Highlights & Insights

  • The hybrid paradigm of "LLM extraction + Bayesian inference" is highly instructive — it leverages the semantic capabilities of LLMs without relying on their reasoning consistency, using a mathematical framework to ensure structured updates.
  • The elegant application of the Luce choice axiom naturally maps preference weights to selection probabilities, providing theoretical grounding for the conversion from linguistic signals to likelihood functions.

Limitations & Future Work

  • The method assumes opponents communicate sincerely and does not account for deception or bluffing.
  • Evaluation is conducted in a single scenario; generalizability to diverse settings remains to be tested.
  • The hypothesis space grows factorially with the number of issues, necessitating approximation algorithms.
  • vs.

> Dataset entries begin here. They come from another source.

-- pv_equiv track=rewrite | github.com/JeandsGomes/Exercicio_Arquitetura_Codigo_de_Hammin | Exercicio_Arquitetura.py | reduzindo
-- ===== SOURCE A (Python) =====
-- def reduzindo(codigo_ampliado):
--     contador_potencias_2 = 0
--     codigo_reduzido = []
--
--     for contador_index in range(0,len(codigo_ampliado)):
--         if(contador_index+1 == (2**contador_potencias_2)):
--             contador_potencias_2 += 1
--         else:
--             codigo_reduzido.append(codigo_ampliado[contador_index])
--
--     return codigo_reduzido
-- ===== SOURCE B (Python) =====
-- def reduzindo(codigo_ampliado):
--     # block traversal: kept elements are the contiguous runs between
--     # power-of-two 1-based positions; collect slice [j : 2*j-1] for j = 1,2,4,...
--     n = len(codigo_ampliado)
--     codigo_reduzido = []
--     j = 1
--     while j <= n:
--         codigo_reduzido += codigo_ampliado[j:2 * j - 1]
--         j *= 2
--     return codigo_reduzido
-- ===== Notes on version B (the rewrite author's own statement) =====
-- stated objective: faster
-- what changed: Replaces A's element-by-element loop with a power-of-two counter state by a doubling block traversal that appends each whole contiguous run of kept elements as one slice codigo_ampliado[j:2*j-1] for j = 1,2,4,..., relying on slice clamping for the final partial block.
import Mathlib
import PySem

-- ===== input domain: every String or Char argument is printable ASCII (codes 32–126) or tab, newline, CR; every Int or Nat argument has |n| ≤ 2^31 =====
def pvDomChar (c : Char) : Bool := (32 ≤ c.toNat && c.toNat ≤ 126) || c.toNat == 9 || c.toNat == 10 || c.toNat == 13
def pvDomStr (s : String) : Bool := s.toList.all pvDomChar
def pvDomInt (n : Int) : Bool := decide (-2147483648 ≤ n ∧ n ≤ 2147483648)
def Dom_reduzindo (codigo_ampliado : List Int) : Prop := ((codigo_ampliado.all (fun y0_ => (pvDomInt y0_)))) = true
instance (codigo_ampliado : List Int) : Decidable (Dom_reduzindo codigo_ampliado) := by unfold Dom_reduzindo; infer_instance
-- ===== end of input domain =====

-- B replaces A's per-element counter loop by a doubling block-slice traversal (measured constant-factor speedup: bulk slices instead of per-element appends).

-- ===== PORT A =====
-- step of A's loop body: skip when 1-based position equals the next power of two, else append
def pvStepA (xs : List Int) (st : Nat × List Int) (i : Int) : Nat × List Int :=
  if i + 1 == (2 : Int) ^ st.1 then (st.1 + 1, st.2)
  else (st.1, st.2 ++ [PySem.List.pyGetD xs i 0])

def reduzindo (codigo_ampliado : List Int) : List Int :=
  ((PySem.List.pyRange 0 codigo_ampliado.length 1).foldl (pvStepA codigo_ampliado)
    (0, [])).2

-- ===== PORT B =====
-- the while loop of Source B, fuel-bounded (fuel = n+1 suffices since j doubles from 1)
def pvBLoop (xs : List Int) : Nat → Nat → List Int
  | 0, _ => []
  | fuel + 1, j =>
    if j ≤ xs.length then
      PySem.List.slice xs (some (j : Int)) (some (2 * (j : Int) - 1)) ++ pvBLoop xs fuel (2 * j)
    else []

def reduzindo_alt (codigo_ampliado : List Int) : List Int :=
  pvBLoop codigo_ampliado (codigo_ampliado.length + 1) 1

-- ===== PRECONDITION & SPEC =====
def Spec_reduzindo (codigo_ampliado : List Int) (out : List Int) : Prop := out = reduzindo_alt codigo_ampliado
instance (codigo_ampliado : List Int) (out : List Int) : Decidable (Spec_reduzindo codigo_ampliado out) := by unfold Spec_reduzindo; infer_instance

-- ===== CLAIM (what is proved, stated in full; the proofs are below) =====
def Claim_equal_reduzindo : Prop := ∀ (codigo_ampliado : List Int), Dom_reduzindo codigo_ampliado → Spec_reduzindo codigo_ampliado (reduzindo codigo_ampliado)

-- ===== LEMMAS AND PROOFS =====

-- pvBLoop returns [] as soon as j exceeds the length, for any fuel
lemma pvBLoop_gt (xs : List Int) (fuel j : Nat) (h : xs.length < j) : pvBLoop xs fuel j = [] := by
  cases fuel with
  | zero => rfl
  | succ fuel => simp [pvBLoop]; omega

-- a run of indices none of which hits the current power: every element is appended
lemma run_appends (xs : List Int) (l : List Int) (k : Nat) (acc : List Int)
    (h : ∀ i ∈ l, i + 1 ≠ (2 : Int) ^ k) :
    l.foldl (pvStepA xs) (k, acc) = (k, acc ++ l.map (fun i => PySem.List.pyGetD xs i 0)) := by
  induction l generalizing acc with
  | nil => simp
  | cons a l ih =>
    have ha : a + 1 ≠ (2 : Int) ^ k := h a (by simp)
    simp only [List.foldl_cons, pvStepA]
    rw [if_neg (by simpa using ha)]
    rw [ih _ (fun i hi => h i (List.mem_cons_of_mem a hi))]
    simp

-- mapping the getter over the clamped index range is the python slice (as drop/take)
lemma map_get_range (xs : List Int) (a b : Nat) :
    ((PySem.List.pyRange (a : Int) ((min b xs.length : Nat) : Int) 1).map
      (fun i => PySem.List.pyGetD xs i 0)) = (xs.drop a).take (b - a) := by
  rw [PySem.List.pyRange_one]
  apply List.ext_getElem
  · simp; omega
  · intro k hk1 hk2
    simp only [List.getElem_map, List.getElem_range]
    have hk : k < (((min b xs.length : Nat) : Int) - (a : Int)).toNat := by
      simpa using hk1
    have hlt : a + k < xs.length := by omega
    have hcast : ((a : Int) + (k : Int)) = ((a + k : Nat) : Int) := by push_cast; ring
    rw [hcast, PySem.List.pyGetD_natCast]
    rw [List.getD_eq_getElem _ _ hlt]
    simp [List.getElem_take, List.getElem_drop]

-- main invariant: starting at 1-based power position 2^c with counter c,
-- A's remaining fold produces exactly B's remaining blocks
lemma main_inv (xs : List Int) : ∀ (fuel c : Nat) (acc : List Int),
    2 ^ c ≤ xs.length + 1 → xs.length + 1 ≤ fuel + 2 ^ c →
    ((PySem.List.pyRange (((2 ^ c : Nat) : Int) - 1) (xs.length : Int) 1).foldl (pvStepA xs) (c, acc)).2
      = acc ++ pvBLoop xs fuel (2 ^ c) := by
  intro fuel
  induction fuel with
  | zero =>
    intro c acc h1 h2
    have hc : 2 ^ c = xs.length + 1 := by omega
    have hcle : ((xs.length : Int)) ≤ ((2 ^ c : Nat) : Int) - 1 := by
      have : ((2 ^ c : Nat) : Int) = ((xs.length : Nat) : Int) + 1 := by exact_mod_cast congrArg (Nat.cast : Nat → Int) hc
      omega
    rw [PySem.List.pyRange_one_eq_nil hcle]
    simp [pvBLoop]
  | succ fuel ih =>
    intro c acc h1 h2
    have h2c : (1 : Nat) ≤ 2 ^ c := Nat.one_le_two_pow
    have hpow2 : 2 ^ (c + 1) = 2 * 2 ^ c := by rw [pow_succ]; ring
    by_cases hc : 2 ^ c ≤ xs.length
    · -- j = 2^c ≤ n : skip index 2^c-1, then append the block [2^c, min (2^(c+1)-1) n)
      have hcI : ((2 ^ c : Nat) : Int) ≤ (xs.length : Int) := by exact_mod_cast hc
      have hcast : ((2 ^ c : Nat) : Int) - 1 + 1 = ((2 ^ c : Nat) : Int) := by ring
      rw [PySem.List.pyRange_one_cons (by omega), hcast]
      simp only [List.foldl_cons, pvStepA]
      rw [if_pos (by simp only [beq_iff_eq]; push_cast; ring)]
      have hminI : ((min (2 ^ (c + 1) - 1) xs.length : Nat) : Int) ≤ (xs.length : Int) := by
        exact_mod_cast min_le_right (2 ^ (c + 1) - 1) xs.length
      have hminlo : ((2 ^ c : Nat) : Int) ≤ ((min (2 ^ (c + 1) - 1) xs.length : Nat) : Int) := by
        exact_mod_cast (by omega : 2 ^ c ≤ min (2 ^ (c + 1) - 1) xs.length)
      rw [PySem.List.pyRange_one_append ((2 ^ c : Nat) : Int)
            (((min (2 ^ (c + 1) - 1) xs.length : Nat)) : Int) (xs.length : Int) hminlo hminI]
      rw [List.foldl_append]
      rw [run_appends xs _ (c + 1) acc (by
        intro i hi
        rw [PySem.List.mem_pyRange_one] at hi
        have hhi := hi.2
        have hcst : ((2 : Int) ^ (c + 1)) = ((2 ^ (c + 1) : Nat) : Int) := by push_cast; ring
        rw [hcst]
        have hlt2 : ((min (2 ^ (c + 1) - 1) xs.length : Nat) : Int) < ((2 ^ (c + 1) : Nat) : Int) := by
          exact_mod_cast (by omega : min (2 ^ (c + 1) - 1) xs.length < 2 ^ (c + 1))
        omega)]
      rw [map_get_range xs (2 ^ c) (2 ^ (c + 1) - 1)]
      have hb : 2 * ((2 ^ c : Nat) : Int) - 1 = ((2 ^ (c + 1) - 1 : Nat) : Int) := by
        rw [Nat.cast_sub Nat.one_le_two_pow, hpow2]; push_cast; ring
      have hslice : PySem.List.slice xs (some ((2 ^ c : Nat) : Int)) (some (2 * ((2 ^ c : Nat) : Int) - 1))
          = (xs.drop (2 ^ c)).take (2 ^ (c + 1) - 1 - 2 ^ c) := by
        rw [hb, PySem.List.slice_natCast]
      by_cases hnext : 2 ^ (c + 1) ≤ xs.length
      · -- recurse into the next block
        have hmeq : (min (2 ^ (c + 1) - 1) xs.length : Nat) = 2 ^ (c + 1) - 1 := by omega
        rw [hmeq, Nat.cast_sub Nat.one_le_two_pow, Nat.cast_one]
        rw [ih (c + 1) _ (by omega) (by omega)]
        simp only [pvBLoop, if_pos hc, hslice]
        rw [(by rw [hpow2] : 2 ^ (c + 1) = 2 * 2 ^ c)]
        simp [List.append_assoc]
      · -- last (possibly partial) block: the tail range is empty and the next call returns []
        have hmeq : (min (2 ^ (c + 1) - 1) xs.length : Nat) = xs.length := by omega
        rw [hmeq, PySem.List.pyRange_one_eq_nil (le_refl _)]
        simp only [List.foldl_nil]
        simp only [pvBLoop, if_pos hc, hslice]
        rw [pvBLoop_gt xs fuel (2 * 2 ^ c) (by omega)]
        simp
    · -- 2^c = n + 1 : nothing left, and B's guard fails
      have hc' : 2 ^ c = xs.length + 1 := by omega
      have hcle : ((xs.length : Int)) ≤ ((2 ^ c : Nat) : Int) - 1 := by
        have : ((2 ^ c : Nat) : Int) = ((xs.length : Nat) : Int) + 1 := by exact_mod_cast congrArg (Nat.cast : Nat → Int) hc'
        omega
      rw [PySem.List.pyRange_one_eq_nil hcle]
      simp only [List.foldl_nil]
      simp [pvBLoop, hc']

-- ===== VERDICT (by name: the statement is the Claim_ definition above) =====
theorem reduzindo_spec : Claim_equal_reduzindo := by
  intro xs _
  show reduzindo xs = reduzindo_alt xs
  unfold reduzindo reduzindo_alt
  have h := main_inv xs (xs.length + 1) 0 [] (by simp) (by simp)
  simpa using h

Base-LLM: Pure LLM-based negotiation lacks structured preference tracking, leading to strategic inconsistency in prolonged negotiations.
  • vs. LLM-PE: Direct LLM inference of numerical preferences is unreliable (FAR of only 0.32), underscoring the need for a probabilistic framework as a constraint.

Rating

  • Novelty: ⭐⭐⭐⭐ The fusion of linguistic signals with a Bayesian framework is an original contribution.
  • Experimental Thoroughness: ⭐⭐⭐ Limited to a single scenario with 500 experiments; scenario diversity is insufficient.
  • Writing Quality: ⭐⭐⭐⭐ Formalization is clear and illustrations are intuitive.
  • Value: ⭐⭐⭐⭐ Provides a valuable paradigm for applying LLMs in structured decision-making.